On imagine que tu es le premier déçu de ne pouvoir sélectionner qu’une fille...
C’est super frustrant. La France ne mérite pas d’avoir qu’une fille aux Jeux Olympiques. On est la dixième ou onzième nation mondiale si on regarde les trois-quatre dernières saisons. On méritait d’avoir au moins deux filles. Mais les règles sont les règles et il faut faire avec. Nous avons des filles qui sont très professionnelles, des besogneuses. On n’a pas la pépite qui sort du lot et qui va tout gagner mais on peut compter sur des filles très sérieuses et appliquées, qui s’investissent pleinement. Le choix n’est pas simple. 

Les filles disent être impatientes de connaître ta décision...
Elles sont très impatientes, c’est vrai, et je les comprends. Mais les Jeux Olympiques ne seront qu’au milieu de l’été, ce qui laissera quand même deux mois et demi pour se préparer entre l’annonce et la course. Il y a beaucoup de frustration et d’anxiété de par la situation, je le devine et le comprends. C’est une décision qui n’est pas facile à prendre. Mais je l’assumerai. Et je sais que la fille que je sélectionnerai aura le temps de bien se préparer pour cet objectif.

« LES QUALITÉS DE GRIMPEUSE SERONT FORCÉMENT IMPORTANTES »

Quels sont tes critères de sélection ?
Forcément, ça mérite une grille de lecture complète, qui comprend les résultats bruts, le comportement en course, et les références des années passées sur les courses montagneuses. Le circuit sera très difficile, avec 2800m de dénivelé. Ce n’est pas à négliger.

Avais-tu échangé avec les filles pour leur expliquer ces critères de sélection ?
Elles avaient toutes reçu un email explicatif leur précisant ce qu’on attendait d’elles. La priorité a été donnée aux épreuves WorldTour, qui sont primordiales. Mais je devais aussi prendre en compte le rôle de chacune dans leur équipe. Certaines sont leaders, d’autres sont équipières et doivent faire le travail en amont et n’ont pas toujours la possibilité de faire un résultat. Il faut y penser aussi. Et, encore une fois, les qualités de grimpeuse seront forcément importantes aussi, étant donné le parcours proposé à Tokyo.

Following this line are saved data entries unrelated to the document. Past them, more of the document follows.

-- pv_equiv track=rewrite | github.com/JuRehl/Teoria-De-algoritmos-buchwald-FIUBA | Primer parcial/ejercicios_parciales.py | unir_congeladores
-- ===== SOURCE A (Python) =====
-- def unir_congeladores(congeladores):
--     perdida=0
--     perdidas = [sum(congelador) for congelador in congeladores]
--
--     while len(perdidas)>1:
--         min1=min(perdidas)
--         perdidas.remove(min1)
--         min2=min(perdidas)
--         perdidas.remove(min2)
--
--         total=min1+min2
--         perdida+=total
--         perdidas.append(total)
--
--     return perdidas
-- ===== SOURCE B (Python) =====
-- def unir_congeladores(congeladores):
--     # The merge loop always ends with the grand total (list sum is merge-invariant),
--     # so just sum everything; [] when there are no freezers.
--     if not congeladores:
--         return []
--     return [sum(map(sum, congeladores))]
-- ===== Notes on version B (the rewrite author's own statement) =====
-- stated objective: simpler
-- what changed: Replaces the repeated min-remove-merge loop with a single closed-form total sum, since each merge preserves the list sum and the loop ends with one element.
import Mathlib
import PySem

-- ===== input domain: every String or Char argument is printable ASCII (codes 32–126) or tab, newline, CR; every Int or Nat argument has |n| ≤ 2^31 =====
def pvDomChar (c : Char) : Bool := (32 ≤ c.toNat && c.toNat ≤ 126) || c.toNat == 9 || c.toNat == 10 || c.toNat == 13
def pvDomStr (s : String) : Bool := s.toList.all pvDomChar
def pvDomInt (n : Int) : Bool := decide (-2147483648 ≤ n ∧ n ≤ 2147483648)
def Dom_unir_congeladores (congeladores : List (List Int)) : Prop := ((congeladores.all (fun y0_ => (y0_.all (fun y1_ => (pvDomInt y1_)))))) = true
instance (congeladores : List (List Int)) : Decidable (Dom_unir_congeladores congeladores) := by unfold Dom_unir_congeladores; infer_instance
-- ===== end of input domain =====

-- B replaces A's min-remove-merge loop by the closed-form grand total (each merge preserves the list sum); objective: simpler.

-- ===== PORT A =====
-- the while loop of A; the .getD defaults are unreachable totality guards
-- (when 1 < l.length, min? and remove? always return some).
def pvLoopA (l : List Int) : List Int :=
  if h : 1 < l.length then
    let m1 := (PySem.List.min? l (fun x => x)).getD 0
    let l1 := (PySem.List.remove? l m1).getD []
    let m2 := (PySem.List.min? l1 (fun x => x)).getD 0
    let l2 := (PySem.List.remove? l1 m2).getD []
    pvLoopA (l2 ++ [m1 + m2])
  else l
termination_by l.length
decreasing_by
  have hl : l ≠ [] := by intro e; simp [e] at h
  obtain ⟨a1, ha1⟩ := Option.ne_none_iff_exists'.mp
    (fun e => hl ((PySem.List.min?_eq_none_iff l (fun x => x)).mp e))
  have hm1 : a1 ∈ l := PySem.List.min?_mem ha1
  have hr1 : PySem.List.remove? l a1 = some (l.erase a1) := PySem.List.remove?_eq_some_erase l a1 hm1
  have hlen1 : (l.erase a1).length = l.length - 1 := List.length_erase_of_mem hm1
  have hne1 : l.erase a1 ≠ [] := by
    intro e; rw [e] at hlen1; simp at hlen1; omega
  obtain ⟨a2, ha2⟩ := Option.ne_none_iff_exists'.mp
    (fun e => hne1 ((PySem.List.min?_eq_none_iff (l.erase a1) (fun x => x)).mp e))
  have hm2 : a2 ∈ l.erase a1 := PySem.List.min?_mem ha2
  have hr2 : PySem.List.remove? (l.erase a1) a2 = some ((l.erase a1).erase a2) :=
    PySem.List.remove?_eq_some_erase (l.erase a1) a2 hm2
  have hlen2 : ((l.erase a1).erase a2).length = (l.erase a1).length - 1 :=
    List.length_erase_of_mem hm2
  simp [ha1, hr1, ha2, hr2, hlen2, hlen1]
  omega

def unir_congeladores (congeladores : List (List Int)) : List Int :=
  -- perdida accumulates but is unused for the return value; the comprehension then the while loop
  pvLoopA (congeladores.map (fun congelador => congelador.sum))

-- ===== PORT B =====
def unir_congeladores_alt (congeladores : List (List Int)) : List Int :=
  if congeladores.isEmpty then []
  else [(congeladores.map (fun x => x.sum)).sum]

-- ===== PRECONDITION & SPEC =====
def Spec_unir_congeladores (congeladores : List (List Int)) (out : List Int) : Prop := out = unir_congeladores_alt congeladores
instance (congeladores : List (List Int)) (out : List Int) : Decidable (Spec_unir_congeladores congeladores out) := by unfold Spec_unir_congeladores; infer_instance

-- ===== CLAIM (what is proved, stated in full; the proofs are below) =====
def Claim_equal_unir_congeladores : Prop := ∀ (congeladores : List (List Int)), Dom_unir_congeladores congeladores → Spec_unir_congeladores congeladores (unir_congeladores congeladores)

-- ===== LEMMAS AND PROOFS =====

-- each iteration of A's loop preserves the list sum and shortens the list; hence the loop
-- ends with the singleton grand total whenever it starts nonempty.
theorem pvLoopA_eq_sum (l : List Int) (hl : l ≠ []) : pvLoopA l = [l.sum] := by
  induction l using (measure List.length).wf.induction with
  | _ l ih =>
  by_cases h : 1 < l.length
  · obtain ⟨a1, ha1⟩ := Option.ne_none_iff_exists'.mp
      (fun e => hl ((PySem.List.min?_eq_none_iff l (fun x => x)).mp e))
    have hm1 : a1 ∈ l := PySem.List.min?_mem ha1
    have hr1 : PySem.List.remove? l a1 = some (l.erase a1) := PySem.List.remove?_eq_some_erase l a1 hm1
    have hlen1 : (l.erase a1).length = l.length - 1 := List.length_erase_of_mem hm1
    have hne1 : l.erase a1 ≠ [] := by
      intro e; rw [e] at hlen1; simp at hlen1; omega
    obtain ⟨a2, ha2⟩ := Option.ne_none_iff_exists'.mp
      (fun e => hne1 ((PySem.List.min?_eq_none_iff (l.erase a1) (fun x => x)).mp e))
    have hm2 : a2 ∈ l.erase a1 := PySem.List.min?_mem ha2
    have hr2 : PySem.List.remove? (l.erase a1) a2 = some ((l.erase a1).erase a2) :=
      PySem.List.remove?_eq_some_erase (l.erase a1) a2 hm2
    have hlen2 : ((l.erase a1).erase a2).length = (l.erase a1).length - 1 :=
      List.length_erase_of_mem hm2
    have hsum1 : a1 + (l.erase a1).sum = l.sum := by
      have := (List.perm_cons_erase hm1).sum_eq; simpa using this.symm
    have hsum2 : a2 + ((l.erase a1).erase a2).sum = (l.erase a1).sum := by
      have := (List.perm_cons_erase hm2).sum_eq; simpa using this.symm
    rw [pvLoopA.eq_def]
    simp only [h, dite_true, ha1, hr1, ha2, hr2, Option.getD_some]
    have hdec : ((l.erase a1).erase a2 ++ [a1 + a2]).length < l.length := by
      simp [hlen2, hlen1]; omega
    rw [ih _ hdec (by simp)]
    have hs : ((l.erase a1).erase a2 ++ [a1 + a2]).sum = l.sum := by
      simp only [List.sum_append, List.sum_cons, List.sum_nil]
      omega
    rw [hs]
  · rw [pvLoopA.eq_def]
    simp only [h, dite_false]
    match l, hl with
    | [x], _ => simp
    | x :: y :: t, _ => exfalso; simp at h

-- ===== VERDICT (by name: the statement is the Claim_ definition above) =====
theorem unir_congeladores_spec : Claim_equal_unir_congeladores := by
  intro c _
  unfold Spec_unir_congeladores unir_congeladores unir_congeladores_alt
  cases c with
  | nil => rw [pvLoopA.eq_def]; simp
  | cons h t =>
    rw [pvLoopA_eq_sum _ (by simp)]
    simp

« JE VAIS EMMENER LA FILLE QUI PRÉSENTE LES MEILLEURES QUALITÉS À L’INSTANT-T »

Audrey Cordon-Ragot a déjà participé deux fois aux Jeux Olympiques. Est-ce une donnée que tu vas prendre en compte ?
Non, pas du tout. Je ne prends pas trop en compte ce genre de choses. Je ne me dis pas que ça peut être un atout supplémentaire d’avoir l’expérience d’Audrey comme elle connaît déjà les Jeux. D’autant que cette année, on ne sera même pas au village olympique et on retrouvera un format classique de déplacement, identique à n’importe quelle course du calendrier. Mais ce n’est pas un désavantage non plus pour Audrey, dans le sens où je ne me dis pas qu’elle a déjà participé et qu’il faut donc nécessairement donner sa chance à une autre fille. Je ne raisonne pas comme ça.

L’âge des filles peut-il rentrer en compte, dans le sens où Juliette Labous et Evita Muzic représentent l’avenir du cyclisme français tandis qu’Audrey Cordon-Ragot est plus proche de la fin de sa carrière que du début ?
Non. Ce n’est pas du tout un critère de sélection non plus. Je n’ai jamais trop aimé le fait de forcément prendre des jeunes pour préparer l’avenir. Si on suit ce raisonnement-là, on est toujours en train de préparer l’avenir et on ne se concentre jamais totalement sur le présent. Je vais emmener la fille qui, selon moi, présente les meilleures qualités à l’instant-T pour réaliser le meilleur résultat possible le Jour-J. C’est tout. J’ai toujours raisonné de cette façon-là. C’est pour ça, par exemple, que j’avais emmené Edwige Pitel au Mondial d’Innsbruck. Le circuit correspondait à ses qualités de grimpeuse et il n’aurait pas été normal de ne pas lui donner sa chance. L’âge, l’expérience ou la projection à plus long terme ne seront pas des critères.